In this notebook, we’re going to fine-tune the pruning process for the Llama3.2 model.

In [7]:
print(model)

LlamaForCausalLM(
  (model): LlamaModel(
    (embed_tokens): Embedding(128256, 2048)
    (layers): ModuleList(
      (0-15): 16 x LlamaDecoderLayer(
        (self_attn): LlamaAttention(
          (q_proj): Linear(in_features=2048, out_features=2048, bias=False)
          (k_proj): Linear(in_features=2048, out_features=512, bias=False)
          (v_proj): Linear(in_features=2048, out_features=512, bias=False)
          (o_proj): Linear(in_features=2048, out_features=2048, bias=False)
        )
        (mlp): LlamaMLP(
          (gate_proj): Linear(in_features=2048, out_features=8192, bias=False)
          (up_proj): Linear(in_features=2048, out_features=8192, bias=False)
          (down_proj): Linear(in_features=8192, out_features=2048, bias=False)
          (act_fn): SiLU()
        )
        (input_layernorm): LlamaRMSNorm((2048,), eps=1e-05)
        (post_attention_layernorm): LlamaRMSNorm((2048,), eps=1e-05)
      )
    )
    (norm): LlamaRMSNorm((2048,), eps=1e-05)
    (rotary_emb):


Each layer of the model consists of the attention section and the MLP section. When we remove a layer, the entire layer is eliminated. This is a crucial point because finding a balance in selecting which layers to remove will be challenging.

Later, in future notebooks, you will learn about different techniques for selecting layers, based on their activation and how the model responds to a specific dataset.

In this notebook, you will explore three different layer selection techniques:

- Summing the magnitudes of all the weights in the layers.
- Removing the first layers of the model.
- Removing the last layers of the model.



In [8]:
# Test the original model
prompt = "Paris is the capital of"
generated = get_output(prompt)
print(f"Generated text: {generated}")

Setting `pad_token_id` to `eos_token_id`:128001 for open-end generation.

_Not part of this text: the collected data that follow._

-- pv_equiv track=rewrite | github.com/sresis/practice-problems | lazy-lemmings/lemmings.py | furthest
-- ===== SOURCE A (Python) =====
-- def furthest(num_holes, cafes):
--     """Find longest distance between a hole and a cafe."""
--     # make list of all numbers in range
--     # get the min distance for each number
--     # get the max min distance
--     all_nums = []
--     for i in range(0, num_holes):
--         all_nums.append(i)
--     all_diffs = []
--     for i in range(len(all_nums)):
--         min_dist = float('inf')
--         for j in range(len(cafes)):
--
--             diff = abs(cafes[j] - all_nums[i])
--             if diff < min_dist:
--                 min_dist = diff
--         if min_dist != float('inf'):
--             all_diffs.append(min_dist)
--     if all_diffs == []:
--         return 0
--     return max(all_diffs)
-- ===== SOURCE B (Python) =====
-- def furthest(num_holes, cafes):
--     """Find longest distance between a hole and a cafe."""
--     if num_holes <= 0 or not cafes:
--         return 0
--     s = sorted(cafes)
--     best = 0
--     j = 0
--     for h in range(num_holes):
--         # nearest cafe index only moves right as h grows
--         while j + 1 < len(s) and abs(s[j + 1] - h) <= abs(s[j] - h):
--             j += 1
--         best = max(best, abs(s[j] - h))
--     return best
-- ===== Notes on version B (the rewrite author's own statement) =====
-- stated objective: faster
-- what changed: Replaces A's nested scan (for every hole, a full pass over all cafes) by sorting the cafes once and a single two-pointer sweep over the holes, the nearest-cafe pointer only ever moving forward.
import Mathlib
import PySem

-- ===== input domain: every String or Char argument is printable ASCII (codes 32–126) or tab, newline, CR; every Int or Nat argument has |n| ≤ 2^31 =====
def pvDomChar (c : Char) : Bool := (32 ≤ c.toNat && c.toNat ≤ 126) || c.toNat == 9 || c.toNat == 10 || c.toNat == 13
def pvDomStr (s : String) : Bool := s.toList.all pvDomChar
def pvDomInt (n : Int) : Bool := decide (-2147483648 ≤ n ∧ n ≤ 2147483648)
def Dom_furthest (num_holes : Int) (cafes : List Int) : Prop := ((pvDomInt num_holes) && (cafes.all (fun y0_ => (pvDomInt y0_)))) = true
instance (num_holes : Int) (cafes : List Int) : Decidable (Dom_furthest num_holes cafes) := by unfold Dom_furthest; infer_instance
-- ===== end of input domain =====

-- B replaces A's hole×cafe nested scan by sort-the-cafes + one two-pointer sweep (O((n+m) log m) vs O(n·m)).

-- ===== PORT A =====
-- inner loop of A: min_dist over cafes, `none` plays float('inf')
def aMinDist (cafes : List Int) (x : Int) : Option Int :=
  cafes.foldl (fun md c =>
    let diff := |c - x|
    match md with
    | none => some diff
    | some m => if diff < m then some diff else some m) none

def furthest (num_holes : Int) (cafes : List Int) : Int :=
  let all_nums := PySem.List.pyRange 0 num_holes 1
  let all_diffs := all_nums.foldl (fun acc x =>
    match aMinDist cafes x with
    | some m => acc ++ [m]
    | none => acc) ([] : List Int)
  if all_diffs = [] then 0
  else
    match PySem.List.max? all_diffs (fun d => d) with
    | some m => m
    | none => 0

-- ===== PORT B =====
-- the while loop: advance j while the next sorted cafe is at least as close to h
def bAdvance (s : List Int) (h : Int) (j : Nat) : Nat :=
  if _hc : j + 1 < s.length ∧ |s.getD (j+1) 0 - h| ≤ |s.getD j 0 - h| then
    bAdvance s h (j+1)
  else j
termination_by s.length - j
decreasing_by omega

-- the for loop over holes h, h+1, …  (r holes left), carrying pointer j and best
def bSweep (s : List Int) : Nat → Int → Nat → Int → Int
  | 0, _, _, best => best
  | r+1, h, j, best =>
    let j' := bAdvance s h j
    bSweep s r (h+1) j' (max best |s.getD j' 0 - h|)

def furthest_alt (num_holes : Int) (cafes : List Int) : Int :=
  if num_holes ≤ 0 ∨ cafes = [] then 0
  else bSweep (PySem.List.sorted cafes (fun x => x)) num_holes.toNat 0 0 0

-- ===== PRECONDITION & SPEC =====
def Spec_furthest (num_holes : Int) (cafes : List Int) (out : Int) : Prop := out = furthest_alt num_holes cafes
instance (num_holes : Int) (cafes : List Int) (out : Int) : Decidable (Spec_furthest num_holes cafes out) := by unfold Spec_furthest; infer_instance

-- ===== CLAIM (what is proved, stated in full; the proofs are below) =====
def Claim_equal_furthest : Prop := ∀ (num_holes : Int) (cafes : List Int), Dom_furthest num_holes cafes → Spec_furthest num_holes cafes (furthest num_holes cafes)

-- ===== LEMMAS AND PROOFS =====

-- the common yardstick: min distance from x to a member of l, as Python's min would compute it
def mdist (l : List Int) (x : Int) : Option Int := (l.map (fun c => |c - x|)).min?

def dval (l : List Int) (x : Int) : Int := (mdist l x).getD 0

-- invariant of B's pointer: every advance made so far is justified for the current hole h
def InvJ (s : List Int) (h : Int) (j : Nat) : Prop :=
  j < s.length ∧ ∀ k, k + 1 ≤ j → (s.getD k 0 = s.getD (k+1) 0 ∨ s.getD k 0 + s.getD (k+1) 0 ≤ 2*h)

-- tent arithmetic
lemma tent_step {x y h : Int} (hxy : x ≤ y) (hs : x = y ∨ x + y ≤ 2*h) :
    |y - h| ≤ |x - h| := by
  rcases abs_cases (y - h) with ⟨e1, _⟩ | ⟨e1, _⟩ <;>
    rcases abs_cases (x - h) with ⟨e2, _⟩ | ⟨e2, _⟩ <;> omega

lemma tent_adv {x y h : Int} (hxy : x ≤ y) (hle : |y - h| ≤ |x - h|) :
    x = y ∨ x + y ≤ 2*h := by
  rcases abs_cases (y - h) with ⟨e1, _⟩ | ⟨e1, _⟩ <;>
    rcases abs_cases (x - h) with ⟨e2, _⟩ | ⟨e2, _⟩ <;> omega

lemma tent_stop {x y h : Int} (hxy : x ≤ y) (hgt : |x - h| < |y - h|) :
    2*h < x + y := by
  rcases abs_cases (y - h) with ⟨e1, _⟩ | ⟨e1, _⟩ <;>
    rcases abs_cases (x - h) with ⟨e2, _⟩ | ⟨e2, _⟩ <;> omega

lemma tent_suffix {x y z h : Int} (hxy : x ≤ y) (hyz : y ≤ z) (hsum : 2*h < x + y) :
    |x - h| ≤ |z - h| := by
  rcases abs_cases (z - h) with ⟨e1, _⟩ | ⟨e1, _⟩ <;>
    rcases abs_cases (x - h) with ⟨e2, _⟩ | ⟨e2, _⟩ <;> omega

-- A's inner loop is min? of the mapped distances
lemma aMinDist_go (x : Int) (cs : List Int) : ∀ m : Int,
    cs.foldl (fun md c =>
      let diff := |c - x|
      match md with
      | none => some diff
      | some m => if diff < m then some diff else some m) (some m)
      = some ((cs.map (fun c => |c - x|)).foldl min m) := by
  induction cs with
  | nil => intro m; rfl
  | cons c cs ih =>
    intro m
    simp only [List.foldl_cons, List.map_cons]
    rcases lt_or_ge |c - x| m with hlt | hge
    · rw [show (if |c - x| < m then some |c - x| else some m) = some (min m |c - x|) by
        rw [min_eq_right (le_of_lt hlt)]; simp [hlt], ih]
    · rw [show (if |c - x| < m then some |c - x| else some m) = some (min m |c - x|) by
        rw [min_eq_left hge]; simp [not_lt.mpr hge], ih]

lemma aMinDist_eq_mdist (cafes : List Int) (x : Int) :
    aMinDist cafes x = mdist cafes x := by
  cases cafes with
  | nil => rfl
  | cons c cs =>
    simp only [aMinDist, mdist, List.foldl_cons, List.map_cons, List.min?_cons']
    exact aMinDist_go x cs |c - x|

lemma mdist_perm {l₁ l₂ : List Int} (hp : l₁.Perm l₂) (x : Int) :
    mdist l₁ x = mdist l₂ x := by
  have hmp : (l₁.map (fun c => |c - x|)).Perm (l₂.map (fun c => |c - x|)) := hp.map _
  unfold mdist
  cases h1 : (l₁.map (fun c => |c - x|)).min? with
  | none =>
    rw [List.min?_eq_none_iff] at h1
    have h2 : l₂.map (fun c => |c - x|) = [] := ((h1 ▸ hmp).symm.eq_nil)
    rw [h2, List.min?_nil]
  | some m =>
    rw [List.min?_eq_some_iff] at h1
    exact (List.min?_eq_some_iff.mpr ⟨hmp.mem_iff.mp h1.1, fun b hb => h1.2 b (hmp.mem_iff.mpr hb)⟩).symm

-- B's while loop: specification of bAdvance
lemma bAdvance_spec (s : List Int) (h : Int)
    (hmono : ∀ p q : Nat, p ≤ q → q < s.length → s.getD p 0 ≤ s.getD q 0) :
    ∀ j, InvJ s h j →
      InvJ s h (bAdvance s h j) ∧
      (bAdvance s h j + 1 = s.length ∨
        |s.getD (bAdvance s h j) 0 - h| < |s.getD (bAdvance s h j + 1) 0 - h|) := by
  intro j
  induction j using (bAdvance.induct s h) with
  | case1 j hc ih =>
    intro hInv
    rw [bAdvance, dif_pos hc]
    apply ih
    refine ⟨hc.1, fun k hk => ?_⟩
    rcases Nat.lt_or_ge k j with hkj | hkj
    · exact hInv.2 k (by omega)
    · have hkj' : k = j := by omega
      subst hkj'
      exact tent_adv (hmono k (k+1) (by omega) hc.1) hc.2
  | case2 j hc =>
    intro hInv
    have hjlen := hInv.1
    rw [bAdvance, dif_neg hc]
    rw [not_and_or, not_lt] at hc
    rcases Nat.lt_or_ge (j+1) s.length with hl | hl
    · rcases hc with hc | hc
      · omega
      · exact ⟨hInv, Or.inr (lt_of_not_ge (fun hle => hc hle))⟩
    · exact ⟨hInv, Or.inl (by omega)⟩

-- at a stopped pointer, s[j] is closest to h among all of s
lemma min_at (s : List Int) (h : Int) (j : Nat)
    (hmono : ∀ p q : Nat, p ≤ q → q < s.length → s.getD p 0 ≤ s.getD q 0)
    (hInv : InvJ s h j)
    (hstop : j + 1 = s.length ∨ |s.getD j 0 - h| < |s.getD (j+1) 0 - h|) :
    ∀ k, k < s.length → |s.getD j 0 - h| ≤ |s.getD k 0 - h| := by
  obtain ⟨hjlen, hI2⟩ := hInv
  have hchain : ∀ d k : Nat, k + d = j → |s.getD j 0 - h| ≤ |s.getD k 0 - h| := by
    intro d
    induction d with
    | zero => intro k hk; rw [show k = j by omega]
    | succ d ih =>
      intro k hk
      refine le_trans (ih (k+1) (by omega)) ?_
      exact tent_step (hmono k (k+1) (by omega) (by omega)) (hI2 k (by omega))
  intro k hk
  rcases Nat.lt_or_ge j k with hkj | hkj
  · rcases hstop with hlen | hgt
    · omega
    · have hsum := tent_stop (hmono j (j+1) (by omega) (by omega)) hgt
      exact tent_suffix (hmono j (j+1) (by omega) (by omega))
        (hmono (j+1) k (by omega) hk) hsum
  · exact hchain (j - k) k (by omega)

lemma mdist_at (s : List Int) (h : Int) (j : Nat) (hj : j < s.length)
    (hmin : ∀ k, k < s.length → |s.getD j 0 - h| ≤ |s.getD k 0 - h|) :
    mdist s h = some |s.getD j 0 - h| := by
  unfold mdist
  rw [List.min?_eq_some_iff]
  constructor
  · exact List.mem_map.mpr ⟨s.getD j 0, by rw [List.getD_eq_getElem _ _ hj]; exact List.getElem_mem hj, rfl⟩
  · intro b hb
    obtain ⟨c, hc, rfl⟩ := List.mem_map.mp hb
    obtain ⟨k, hk, rfl⟩ := List.mem_iff_getElem.mp hc
    rw [← List.getD_eq_getElem _ 0 hk]
    exact hmin k hk

lemma invj_mono {s : List Int} {h : Int} {j : Nat} (hI : InvJ s h j) : InvJ s (h+1) j :=
  ⟨hI.1, fun k hk => (hI.2 k hk).imp id (by omega)⟩

-- B's for loop in closed form
lemma bSweep_eq (s : List Int)
    (hmono : ∀ p q : Nat, p ≤ q → q < s.length → s.getD p 0 ≤ s.getD q 0) :
    ∀ (r : Nat) (h : Int) (j : Nat) (best : Int), InvJ s h j →
      bSweep s r h j best
        = ((PySem.List.pyRange h (h + r) 1).map (fun x => dval s x)).foldl max best := by
  intro r
  induction r with
  | zero =>
    intro h j best _
    rw [PySem.List.pyRange_one_eq_nil (by omega)]
    rfl
  | succ r ih =>
    intro h j best hInv
    obtain ⟨hI', hstop⟩ := bAdvance_spec s h hmono j hInv
    have hd : dval s h = |s.getD (bAdvance s h j) 0 - h| := by
      unfold dval
      rw [mdist_at s h _ hI'.1 (min_at s h _ hmono hI' hstop)]
      rfl
    have hrange : PySem.List.pyRange h (h + (r+1 : Nat)) 1
        = h :: PySem.List.pyRange (h+1) ((h+1) + r) 1 := by
      rw [PySem.List.pyRange_one_cons (by omega)]
      congr 1
      push_cast; ring_nf
    rw [show bSweep s (r+1) h j best
        = bSweep s r (h+1) (bAdvance s h j) (max best |s.getD (bAdvance s h j) 0 - h|) from rfl,
      ih (h+1) _ _ (invj_mono hI'), hrange]
    simp [hd]

-- foldl max bounds
lemma foldl_max_le {l : List Int} {m : Int} (init : Int) (hinit : init ≤ m)
    (hall : ∀ x ∈ l, x ≤ m) : l.foldl max init ≤ m := by
  induction l generalizing init with
  | nil => exact hinit
  | cons a l ih =>
    exact ih _ (max_le hinit (hall a List.mem_cons_self)) (fun x hx => hall x (List.mem_cons_of_mem a hx))


-- Python max(l) for a nonempty list of nonnegatives is foldl max 0
lemma pymax_eq_foldl {l : List Int} {m : Int}
    (hmax : PySem.List.max? l (fun d => d) = some m) (hpos : ∀ x ∈ l, 0 ≤ x) :
    m = l.foldl max 0 := by
  have hmem := PySem.List.max?_mem hmax
  have hub := PySem.List.max?_isMax hmax
  exact le_antisymm ((PySem.List.le_foldl_max l 0).2 m hmem)
    (foldl_max_le 0 (hpos m hmem) (fun x hx => hub x hx))

lemma max?_isSome_of_ne_nil {l : List Int} (h : l ≠ []) :
    ∃ m, PySem.List.max? l (fun d : Int => d) = some m := by
  cases hm : PySem.List.max? l (fun d : Int => d) with
  | some m => exact ⟨m, rfl⟩
  | none => exact absurd ((PySem.List.max?_eq_none_iff l fun d => d).mp hm) h

lemma mdist_isSome {l : List Int} (h : l ≠ []) (x : Int) :
    ∃ m, mdist l x = some m := by
  unfold mdist
  cases hm : (l.map (fun c => |c - x|)).min? with
  | some m => exact ⟨m, rfl⟩
  | none =>
    rw [List.min?_eq_none_iff, List.map_eq_nil_iff] at hm
    exact absurd hm h

-- A in closed form (nonempty cafes, positive num_holes)
lemma furthest_eq (num_holes : Int) (cafes : List Int)
    (hn : 0 < num_holes) (hc : cafes ≠ []) :
    furthest num_holes cafes
      = ((PySem.List.pyRange 0 num_holes 1).map (fun x => dval cafes x)).foldl max 0 := by
  simp only [furthest]
  have hstep : ∀ (acc : List Int), ∀ x ∈ PySem.List.pyRange 0 num_holes 1,
      (match aMinDist cafes x with
        | some m => acc ++ [m]
        | none => acc) = acc ++ [dval cafes x] := by
    intro acc x _
    obtain ⟨m, hm⟩ := mdist_isSome hc x
    rw [aMinDist_eq_mdist, hm]
    simp [dval, hm]
  rw [PySem.List.foldl_congr_mem _ _ _ _ hstep, PySem.List.foldl_append_singleton_eq_map,
    List.nil_append]
  have hne : PySem.List.pyRange 0 num_holes 1 ≠ [] := by
    rw [PySem.List.pyRange_one_cons (by omega)]
    exact List.cons_ne_nil _ _
  have hne' : (PySem.List.pyRange 0 num_holes 1).map (fun x => dval cafes x) ≠ [] := by
    simpa using hne
  rw [if_neg (by simpa using hne')]
  obtain ⟨m, hm⟩ := max?_isSome_of_ne_nil hne'
  rw [hm]
  have hpos : ∀ y ∈ (PySem.List.pyRange 0 num_holes 1).map (fun x => dval cafes x), 0 ≤ y := by
    intro y hy
    obtain ⟨x, _, rfl⟩ := List.mem_map.mp hy
    obtain ⟨d, hd⟩ := mdist_isSome hc x
    have : d ∈ cafes.map (fun c => |c - x|) := (List.min?_eq_some_iff.mp hd).1
    obtain ⟨c, _, rfl⟩ := List.mem_map.mp this
    simp [dval, hd, abs_nonneg]
  simpa using pymax_eq_foldl hm hpos

-- ===== VERDICT (by name: the statement is the Claim_ definition above) =====
theorem furthest_spec : Claim_equal_furthest := by
  intro num_holes cafes _
  unfold Spec_furthest furthest_alt
  by_cases hn : num_holes ≤ 0
  · rw [if_pos (Or.inl hn)]
    simp only [furthest]
    rw [PySem.List.pyRange_one_eq_nil (by omega)]
    rfl
  · have hn' : 0 < num_holes := by omega
    rcases eq_or_ne cafes [] with rfl | hc
    · rw [if_pos (Or.inr rfl)]
      simp only [furthest]
      have h0 : ∀ x : Int, aMinDist ([] : List Int) x = none := fun _ => rfl
      simp [h0, List.foldl_fixed]
    · rw [if_neg (by rw [not_or]; exact ⟨hn, hc⟩)]
      set s := PySem.List.sorted cafes (fun x => x) with hs
      have hperm : s.Perm cafes := PySem.List.sorted_perm cafes (fun x => x) false
      have hsne : s ≠ [] := by
        intro h
        rw [h] at hperm
        exact hc hperm.symm.eq_nil
      have hmono : ∀ p q : Nat, p ≤ q → q < s.length → s.getD p 0 ≤ s.getD q 0 := by
        intro p q hpq hq
        rw [List.getD_eq_getElem _ 0 (by omega), List.getD_eq_getElem _ 0 hq]
        exact PySem.List.sorted_id_getElem_mono cafes hpq (by simpa [hs] using hq)
      have hInv0 : InvJ s 0 0 := ⟨List.length_pos_iff.mpr hsne, fun k hk => by omega⟩
      rw [bSweep_eq s hmono num_holes.toNat 0 0 0 hInv0]
      have hrange : (0 : Int) + (num_holes.toNat : Int) = num_holes := by omega
      rw [hrange, furthest_eq num_holes cafes hn' hc]
      congr 1
      apply List.map_congr_left
      intro x _
      unfold dval
      rw [mdist_perm hperm x]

Generated text: Paris is the capital of France and one of the most visited cities in the world. It is a city with a rich history and culture, as well as a vibrant and diverse population. Paris is home to many famous landmarks, including the Eiff


In [9]:
def count_parameters(model):
    return sum(p.numel() for p in model.parameters())


In [10]:
original_param_count = count_parameters(model)
print(f"Original model parameters: {original_param_count}")

Original model parameters: 1235814400


#Pruning the Model.
##Support pruning functions.

Here are three differeten methods I used to calculate wich layers to mantain.

The function prune_layers calculates the weight magnitude of each layer to remove those that, in principle, should contribute less to the model.

The other two functions focus on removing either the initial layers or the final layers.

The results obtained with 20% pruning using each method have been quite different:

* **prune_layers**: Generated text after pruning: Paris is the capital of & && &ththhth hhh h h shhs h th h f h % h t h

 h m  h   m
  sh  *
 n
* **prune_last_layers**: Paris is the capital of France and arguably one amongstworld renowned cities worldwide. Its uniqueness lies in its uniqueness itselfwhich makes it uniquely unique amongstotherworld renown cities globally.Its uniqueness resides mainly inits unique architecturewhichmakes itunique amongst otherworld
* **prune_first_layer**: Paris is the capital of & && &ththhth hhh h h shhs h th h f h % h t h
 h m  h   m
  sh  *
 n
* **Base model**: Paris is the capital of France and one of the most visited cities in the world. It is a city with a rich history and culture, as well as a vibrant and diverse population. Paris is home to many famous landmarks, including the Eiff

It is clear that the impact on the model has been quite catastrophic in all cases. The only model that managed to generate text—which, while not entirely coherent, at least resembles text—was the one where the final layers were removed.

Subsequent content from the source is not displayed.